Ich habe dann gemerkt, daß es mir peinlich war, schwanger zu sein. Als ob ich dafür allein verantwortlich wäre. Ich habe dafür genausoviel oder sowenig getan wie mein Mann, und trotzdem war es mir peinlich. Ich fand mich so kolossal unglaubwürdig. Ich hatte früher schon einen Abbruch, und danach hatte ich gesagt, daß mir das nie wieder passieren würde.
Mein Mann fragte mich dann, ob ich ein Kind will oder nicht. Ich habe gesagt: "Ich weiß es nicht." Wir haben die ganze Zeit bis zum Abbruch beides diskutiert. Mein Mann sagte: "Wenn du das Kind gerne haben möchtest, dann sage ich nicht nein. Aber eigentlich will ich das nicht. Wenn ich mir vorstelle, jetzt noch ein Kind und die ganze Unruhe, die es mit sich bringt, und dann mein anstrengender Job. Wenn ich dann nach Hause komme, bist du genervt, weil du den ganzen Tag mit dem Kind verbracht hast, oder du bist im Streß. Obwohl es bestimmt auch ganz niedlich wäre." Er hat mir den Ball zugespielt: Ich würde zwar mitmachen, aber entscheiden mußt du das. Ich hatte das Gefühl, wenn ich mich dafür entscheide und bin dann kolossal genervt, habe ich nicht das Recht dazu, denn ich habe es entschieden und muß damit fertig werden. Wenn er das Kind gewollt hätte, dann hätte er die ganze Gefühlsleiter unterstützt. Ich könnte mir vorstellen, daß ich mich dann auch dafür entschieden hätte. Aber vielleicht hätte ich im letzten Moment auch nein gesagt.
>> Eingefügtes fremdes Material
-- pv_equiv track=rewrite | github.com/piotrmiskiewicz/kyma-environment-broker | scripts/python/generate_values_doc.py | soft_break
-- ===== SOURCE A (Python) =====
-- def soft_break(text, min_len=20, prefer_chars=('.', '_')):
--     """
--     Insert a <br> after every '.' or '_' that appears after each min_len characters.
--     For each segment of min_len, if a '.' or '_' is found after that point, break after it and continue.
--     If no such character is found after min_len, search backward in the last min_len segment for the last '.' or '_'.
--     If still not found, do not break and append the rest as is.
--     """
--     if not text or len(text) <= min_len:
--         return text
--     result = ''
--     start = 0
--     while start < len(text):
--         if len(text) - start <= min_len:
--             result += text[start:]
--             break
--         # Search forward for next break char after min_len
--         forward_idxs = [text.find(c, start + min_len) for c in prefer_chars]
--         forward_idxs = [i for i in forward_idxs if i != -1]
--         if forward_idxs:
--             idx = min(forward_idxs)
--             result += text[start:idx+1] + '<br>'
--             start = idx+1
--             continue
--         # Search backward in the last min_len segment for the last break char
--         segment = text[start:start+min_len]
--         last_idx = -1
--         for c in prefer_chars:
--             idx = segment.rfind(c)
--             if idx > last_idx:
--                 last_idx = idx
--         if last_idx != -1:
--             result += text[start:start+last_idx+1] + '<br>'
--             start = start+last_idx+1
--             continue
--         # No break char found, append the rest and break
--         result += text[start:]
--         break
--     return result
-- ===== SOURCE B (Python) =====
-- from bisect import bisect_left, bisect_right
--
-- def soft_break(text, min_len=20, prefer_chars=('.', '_')):
--     n = len(text)
--     if not text or n <= min_len:
--         return text
--     # one scan per distinct break string: all occurrence start positions, ascending
--     cache = {}
--     occs = []
--     for c in prefer_chars:
--         if c in cache:
--             occ = cache[c]
--         else:
--             occ = []
--             if len(c) <= n:
--                 p = text.find(c)
--                 while p != -1:
--                     occ.append(p)
--                     p = text.find(c, p + 1)
--             cache[c] = occ
--         occs.append((len(c), occ))
--     # break strings that never occur contribute nothing: drop their entries
--     occs = [e for e in occs if e[1]]
--     pieces = []
--     start = 0
--     while start < n:
--         if n - start <= min_len:
--             pieces.append(text[start:])
--             break
--         bound = start + min_len
--         # first occurrence (of any break string) at position >= bound
--         fwd = n + 1
--         for _, occ in occs:
--             j = bisect_left(occ, bound)
--             if j < len(occ) and occ[j] < fwd:
--                 fwd = occ[j]
--         if fwd <= n:
--             pieces.append(text[start:fwd + 1])
--             pieces.append('<br>')
--             start = fwd + 1
--             continue
--         # last occurrence fitting wholly inside text[start:bound]
--         back = -1
--         for lc, occ in occs:
--             j = bisect_right(occ, bound - lc) - 1
--             if j >= 0 and occ[j] >= start and occ[j] > back:
--                 back = occ[j]
--         if back != -1:
--             pieces.append(text[start:back + 1])
--             pieces.append('<br>')
--             start = back + 1
--             continue
--         pieces.append(text[start:])
--         break
--     return ''.join(pieces)
-- ===== Notes on version B (the rewrite author's own statement) =====
-- stated objective: alternative
-- what changed: B precomputes the sorted list of occurrence positions of every break string once and replaces A's repeated text.find/segment.rfind scans inside the while loop by bisect lookups into those lists, collecting the output pieces in a list joined at the end instead of string concatenation.
-- outside the precondition, e.g. on soft_break('ab', -1, ('', 'a')): A returns 'ab<br>', B does not finish within the time limit; on soft_break('abc', -5, ('.',)): A returns 'abc', B returns 'abc'
import Mathlib
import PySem

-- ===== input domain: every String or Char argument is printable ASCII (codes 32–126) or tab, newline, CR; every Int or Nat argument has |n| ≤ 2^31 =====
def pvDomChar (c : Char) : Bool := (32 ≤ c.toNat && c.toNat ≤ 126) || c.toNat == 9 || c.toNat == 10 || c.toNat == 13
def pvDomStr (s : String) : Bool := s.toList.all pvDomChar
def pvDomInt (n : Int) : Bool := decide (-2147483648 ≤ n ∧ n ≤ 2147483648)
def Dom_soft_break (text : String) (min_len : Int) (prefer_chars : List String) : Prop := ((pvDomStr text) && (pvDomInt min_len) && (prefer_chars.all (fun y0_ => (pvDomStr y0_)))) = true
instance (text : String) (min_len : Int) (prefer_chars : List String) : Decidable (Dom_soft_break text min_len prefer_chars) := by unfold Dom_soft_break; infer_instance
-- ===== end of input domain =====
Was mich auch in Zwiespälte gestürzt hat, war mein Alter. Ich bin jetzt 35, und nach dieser Entscheidung werde ich sicherlich kein Kind mehr kriegen.
Auch die Situation in unserer Beziehung hat mich in größere Zwiespälte gestürzt. Kurz bevor ich schwanger wurde, hatte mein Mann eine Freundin. Das hatte mich erst einmal umgehauen, weil ich nicht damit gerechnet habe. Es war stressig, aber es hat sich letztlich herauskristallisiert, wie gut unsere Beziehung ist.
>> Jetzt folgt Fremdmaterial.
-- pv_equiv track=rewrite | github.com/Prashant7454/L-C2024 | Assignments/Assignment2/CheckArmstrongNumber.py | calculateArmstrongSum
-- ===== SOURCE A (Python) =====
-- def calculateArmstrongSum(numberToCheck):
--     sum = 0
--     totalDigits = 0
--     temporaryNumber = numberToCheck
--     while temporaryNumber > 0:
--         totalDigits += 1
--         temporaryNumber //= 10
--     temporaryNumber = numberToCheck
--
--     while temporaryNumber > 0:
--         currentDigit = temporaryNumber % 10
--         sum += currentDigit ** totalDigits
--         temporaryNumber //= 10
--
--     return sum
-- ===== SOURCE B (Python) =====
-- def calculateArmstrongSum(numberToCheck):
--     counts = {}
--     k = 0
--     t = numberToCheck
--     while t > 0:
--         d = t % 10
--         counts[d] = counts.get(d, 0) + 1
--         k += 1
--         t //= 10
--     return sum(counts.get(d, 0) * d ** k for d in range(10))
-- ===== Notes on version B (the rewrite author's own statement) =====
-- stated objective: alternative
-- what changed: B replaces A's two digit-walks (count pass, then per-digit exponentiation pass) with a single histogram pass building a digit-frequency counter, and computes the result as a fixed ten-term sum over the digit values, exponentiating once per digit value instead of once per digit occurrence.
import Mathlib
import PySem

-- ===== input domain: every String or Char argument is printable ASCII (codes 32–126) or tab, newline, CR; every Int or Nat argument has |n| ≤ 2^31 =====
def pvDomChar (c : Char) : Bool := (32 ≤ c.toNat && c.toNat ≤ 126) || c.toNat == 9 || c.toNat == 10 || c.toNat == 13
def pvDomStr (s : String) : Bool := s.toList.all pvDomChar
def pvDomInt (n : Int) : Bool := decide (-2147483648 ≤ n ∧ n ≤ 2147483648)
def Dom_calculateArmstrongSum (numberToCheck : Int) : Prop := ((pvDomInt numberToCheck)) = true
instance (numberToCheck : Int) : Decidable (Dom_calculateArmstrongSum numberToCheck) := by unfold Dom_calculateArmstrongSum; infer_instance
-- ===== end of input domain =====

-- B replaces A's two digit-walks (count pass, then per-digit exponentiation pass) by one
-- histogram pass building a digit-frequency counter, finishing with a fixed ten-term sum
-- counts[d] * d ** k (objective: alternative algorithm, same asymptotic cost).

theorem pv_floordiv10_toNat_lt (n : Int) (h : 0 < n) :
    (PySem.Int.floordiv n 10).toNat < n.toNat := by
  rw [PySem.Int.floordiv_eq_ediv_of_pos (by norm_num)]
  omega

-- ===== PORT A =====
-- first while loop of A: count the digits
def pvCountA (temporaryNumber : Int) (totalDigits : Nat) : Nat :=
  if temporaryNumber > 0 then
    pvCountA (PySem.Int.floordiv temporaryNumber 10) (totalDigits + 1)
  else totalDigits
termination_by temporaryNumber.toNat
decreasing_by exact pv_floordiv10_toNat_lt _ (by omega)

-- second while loop of A: accumulate currentDigit ** totalDigits
def pvSumA (temporaryNumber : Int) (totalDigits : Nat) (sum : Int) : Int :=
  if temporaryNumber > 0 then
    pvSumA (PySem.Int.floordiv temporaryNumber 10) totalDigits
      (sum + (PySem.Int.mod temporaryNumber 10) ^ totalDigits)
  else sum
termination_by temporaryNumber.toNat
decreasing_by exact pv_floordiv10_toNat_lt _ (by omega)

def calculateArmstrongSum (numberToCheck : Int) : Int :=
  pvSumA numberToCheck (pvCountA numberToCheck 0) 0

-- ===== PORT B =====
-- B's single while loop: build the digit-frequency counter and the digit count k
def pvLoopB (t : Int) (counts : PySem.Dict Int Int) (k : Nat) : PySem.Dict Int Int × Nat :=
  if t > 0 then
    -- Python: d = t % 10; counts[d] = counts.get(d, 0) + 1  (d inlined)
    pvLoopB (PySem.Int.floordiv t 10)
      (counts.insert (PySem.Int.mod t 10) (counts.getD (PySem.Int.mod t 10) 0 + 1)) (k + 1)
  else (counts, k)
termination_by t.toNat
decreasing_by exact pv_floordiv10_toNat_lt _ (by omega)

def calculateArmstrongSum_alt (numberToCheck : Int) : Int :=
  let r := pvLoopB numberToCheck PySem.Dict.empty 0
  ((PySem.List.pyRange 0 10 1).map (fun d => r.1.getD d 0 * d ^ r.2)).sum

-- ===== PRECONDITION & SPEC =====
def Spec_calculateArmstrongSum (numberToCheck : Int) (out : Int) : Prop := out = calculateArmstrongSum_alt numberToCheck
instance (numberToCheck : Int) (out : Int) : Decidable (Spec_calculateArmstrongSum numberToCheck out) := by unfold Spec_calculateArmstrongSum; infer_instance

-- ===== CLAIM (what is proved, stated in full; the proofs are below) =====
def Claim_equal_calculateArmstrongSum : Prop := ∀ (numberToCheck : Int), Dom_calculateArmstrongSum numberToCheck → Spec_calculateArmstrongSum numberToCheck (calculateArmstrongSum numberToCheck)

-- ===== LEMMAS AND PROOFS =====
-- proof-only helper: the digit list of t (least-significant first)
def pvDigits (t : Int) : List Int :=
  if t > 0 then PySem.Int.mod t 10 :: pvDigits (PySem.Int.floordiv t 10)
  else []
termination_by t.toNat
decreasing_by exact pv_floordiv10_toNat_lt _ (by omega)

theorem pvDigits_mem (t : Int) : ∀ x ∈ pvDigits t, 0 ≤ x ∧ x < 10 := by
  fun_induction pvDigits t with
  | case1 t h ih =>
    intro x hx
    rcases List.mem_cons.1 hx with rfl | hx
    · have := PySem.Int.mod_nonneg t (b := 10) (by norm_num)
      have := PySem.Int.mod_lt t (b := 10) (by norm_num)
      omega
    · exact ih x hx
  | case2 t h => intro x hx; simp at hx

theorem pvCountA_eq (t : Int) (c : Nat) : pvCountA t c = (pvDigits t).length + c := by
  fun_induction pvCountA t c with
  | case1 t c h ih => rw [ih]; (conv_rhs => rw [pvDigits, if_pos h]); simp only [List.length_cons]; omega
  | case2 t c h => rw [pvDigits, if_neg h]; simp

theorem pvSumA_eq (t : Int) (k : Nat) (s : Int) :
    pvSumA t k s = s + ((pvDigits t).map (fun d => d ^ k)).sum := by
  fun_induction pvSumA t k s with
  | case1 t s h ih => rw [ih]; (conv_rhs => rw [pvDigits, if_pos h]); simp only [List.map_cons, List.sum_cons]; ring
  | case2 t s h => rw [pvDigits, if_neg h]; simp

theorem pvLoopB_snd (t : Int) (c : PySem.Dict Int Int) (k : Nat) :
    (pvLoopB t c k).2 = (pvDigits t).length + k := by
  fun_induction pvLoopB t c k with
  | case1 t c k h ih => rw [ih]; (conv_rhs => rw [pvDigits, if_pos h]); simp only [List.length_cons]; omega
  | case2 t c k h => rw [pvDigits, if_neg h]; simp

theorem pvLoopB_getD (t : Int) (c : PySem.Dict Int Int) (k : Nat) (d : Int) :
    (pvLoopB t c k).1.getD d 0 = c.getD d 0 + ((pvDigits t).count d : Int) := by
  fun_induction pvLoopB t c k with
  | case1 t c k h ih =>
    rw [ih]; (conv_rhs => rw [pvDigits, if_pos h])
    by_cases hd : d = PySem.Int.mod t 10
    · simp [hd]; push_cast; ring
    · rw [PySem.Int.mod_eq_emod_of_pos (by norm_num : (0:Int) < 10)] at hd
      simp [Ne.symm hd]
      rw [PySem.Dict.getD_insert, if_neg hd]
  | case2 t c k h => rw [pvDigits, if_neg h]; simp

-- the histogram identity: Σ_{d=0}^{9} count(l,d)·f d = Σ_{x∈l} f x for lists of digits
theorem pv_histogram (l : List Int) (h : ∀ x ∈ l, 0 ≤ x ∧ x < 10) (k : Nat) :
    ((([0,1,2,3,4,5,6,7,8,9] : List Int)).map (fun d => ((l.count d) : Int) * d ^ k)).sum
      = (l.map (fun d => d ^ k)).sum := by
  induction l with
  | nil => simp
  | cons a l ih =>
    obtain ⟨ha1, ha2⟩ := h a (List.mem_cons_self ..)
    have ih' := ih (fun x hx => h x (List.mem_cons_of_mem _ hx))
    simp only [List.map_cons, List.map_nil, List.sum_cons, List.sum_nil, List.count_cons] at ih' ⊢
    interval_cases a <;> (simp at ih' ⊢; linarith [ih'])

-- ===== VERDICT (by name: the statement is the Claim_ definition above) =====
theorem calculateArmstrongSum_spec : Claim_equal_calculateArmstrongSum := by
  intro n _
  unfold Spec_calculateArmstrongSum calculateArmstrongSum calculateArmstrongSum_alt
  rw [pvSumA_eq, pvCountA_eq]
  have hrange : PySem.List.pyRange 0 10 1 = ([0,1,2,3,4,5,6,7,8,9] : List Int) := by decide
  simp only [hrange, pvLoopB_getD, pvLoopB_snd, PySem.Dict.getD_empty, zero_add, add_zero]
  rw [pv_histogram _ (pvDigits_mem n)]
Ich hatte nicht das Gefühl, bei uns bricht alles zusammen, wenn wir jetzt ein Kind kriegen würden. Das war es nicht. Es wird immer diskutiert, man muß einen guten Grund haben, es nicht zu kriegen. Das kann aber ein Grund sein, der nicht die öffentliche Anerkennung genießt. Bei mir persönlich war es hauptsächlich der Grund, daß ich die Verantwortung dafür alleine nicht übernehmen wollte, auch wenn mein Umfeld gesichert ist.
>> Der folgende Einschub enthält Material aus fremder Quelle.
lemma innerGo_getD (c : List Int) : ∀ (off : Nat) (p : List (List Int)) (j : Nat),
    (innerGo c off p).getD j []
    = if off ≤ j ∧ j - off < c.length ∧ j < p.length
      then p.getD j [] ++ [c.getD (j - off) 0] else p.getD j [] := by
  induction c with
  | nil =>
      intro off p j
      simp only [innerGo, List.length_nil]
      split_ifs with h
      · exact absurd h.2.1 (by omega)
      · rfl
  | cons b bs ih =>
      intro off p j
      simp only [innerGo, List.length_cons]
      rw [ih (off + 1) _ j, List.length_set]
      by_cases hoj : off = j
      · subst hoj
        rw [if_neg (by omega)]
        by_cases hlen : off < p.length
        · rw [if_pos ⟨le_rfl, by omega, hlen⟩, List.getD_eq_getElem?_getD,
            List.getElem?_set, if_pos rfl, if_pos hlen, Nat.sub_self, List.getD_cons_zero]
          rfl
        · rw [if_neg (by intro h; exact hlen h.2.2), List.getD_eq_getElem?_getD,
            List.getElem?_set, if_pos rfl, if_neg hlen,
            List.getD_eq_getElem?_getD (l := p), List.getElem?_eq_none (by omega)]
      · have hset : (p.set off (p.getD off [] ++ [b])).getD j [] = p.getD j [] := by
          rw [List.getD_eq_getElem?_getD, List.getElem?_set, if_neg hoj,
            ← List.getD_eq_getElem?_getD]
        by_cases h1 : off + 1 ≤ j ∧ j - (off + 1) < bs.length ∧ j < p.length
        · rw [if_pos h1, if_pos (⟨by omega, by omega, h1.2.2⟩ :
            off ≤ j ∧ j - off < bs.length + 1 ∧ j < p.length), hset,
            show j - off = (j - (off + 1)) + 1 by omega, List.getD_cons_succ]
        · rw [if_neg h1, if_neg (by
            intro h
            exact h1 ⟨by omega, by omega, h.2.2⟩), hset]

-- p is recovered by reading itself back column by column
lemma self_eq_map_range (p : List (List Int)) :
    (List.range p.length).map (fun j => p.getD j []) = p := by
  apply List.ext_getElem
  · simp
  · intro i h1 h2
    simp [List.getD_eq_getElem?_getD, List.getElem?_eq_getElem h2]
Von dem Moment an, wo ich wußte, daß ich schwanger bin, bis zum Abbruch, war ein großer Zwiespalt in mir. Ich war kolossal hin und her gerissen und habe das als sehr schlimm empfunden. Das habe ich überhaupt noch nicht erlebt. Sonst drehe und wende ich eine Sache und komme dann zu einem Entschluß. Dieses Mal habe ich bis zur letzten Minute überlegt, ob das richtig ist oder nicht. Vom Gefühl her wollte ich das Kind. Vom Kopf und meinen Erfahrungen her wollte ich es nicht. Das war für mich ganz schwer unter einen Hut zu bekommen. Ich habe mich diesem Kind unheimlich verbunden gefühlt. Das habe ich vorher noch nie so erlebt, nicht einmal, als ich mit meinem Sohn schwanger war. Da war auch eine Verbundenheit, aber so ganz normal. Dieses Mal hatte ich das Gefühl, es spricht mit mir. Das hört sich jetzt komisch an, aber es war, als ob permanent eine Zwiesprache stattfand. Ich habe auch ein Gefühl gehabt, daß ich jemandem eine Chance nehme. Ich habe das Gefühl gehabt, daß ich meine Bedürfnisse beiseite schieben müßte. Das ist eigentlich mit meiner Vergangenheit gar nicht zusammenzubringen, weil ich mir über solche Dinge vorher nie Gedanken gemacht habe. Ich denke, das hängt vielleicht damit zusammen, daß ich jetzt so lange Zeit beobachtet habe, wie mein Sohn sich entwickelt. Vielleicht hängt es auch mit der guten Beziehung zu meinem Mann zusammen. Mich hat es sehr überrascht, daß ich eine so starke Verantwortung gefühlt und auch daß ich so eine persönliche Beziehung zu diesem Embryo empfunden habe. Mein Mann war mir keine große Hilfe. Er hat mich zwar sehr umsorgt, aber er hat meine Auseinandersetzung nicht verstanden. Für ihn war es halt eine Entscheidung, ob wir es wollen oder nicht. Das bedeutet die und die Einschränkung, und sind wir dazu bereit oder nicht. Das war für mich eine zweitrangige Sache.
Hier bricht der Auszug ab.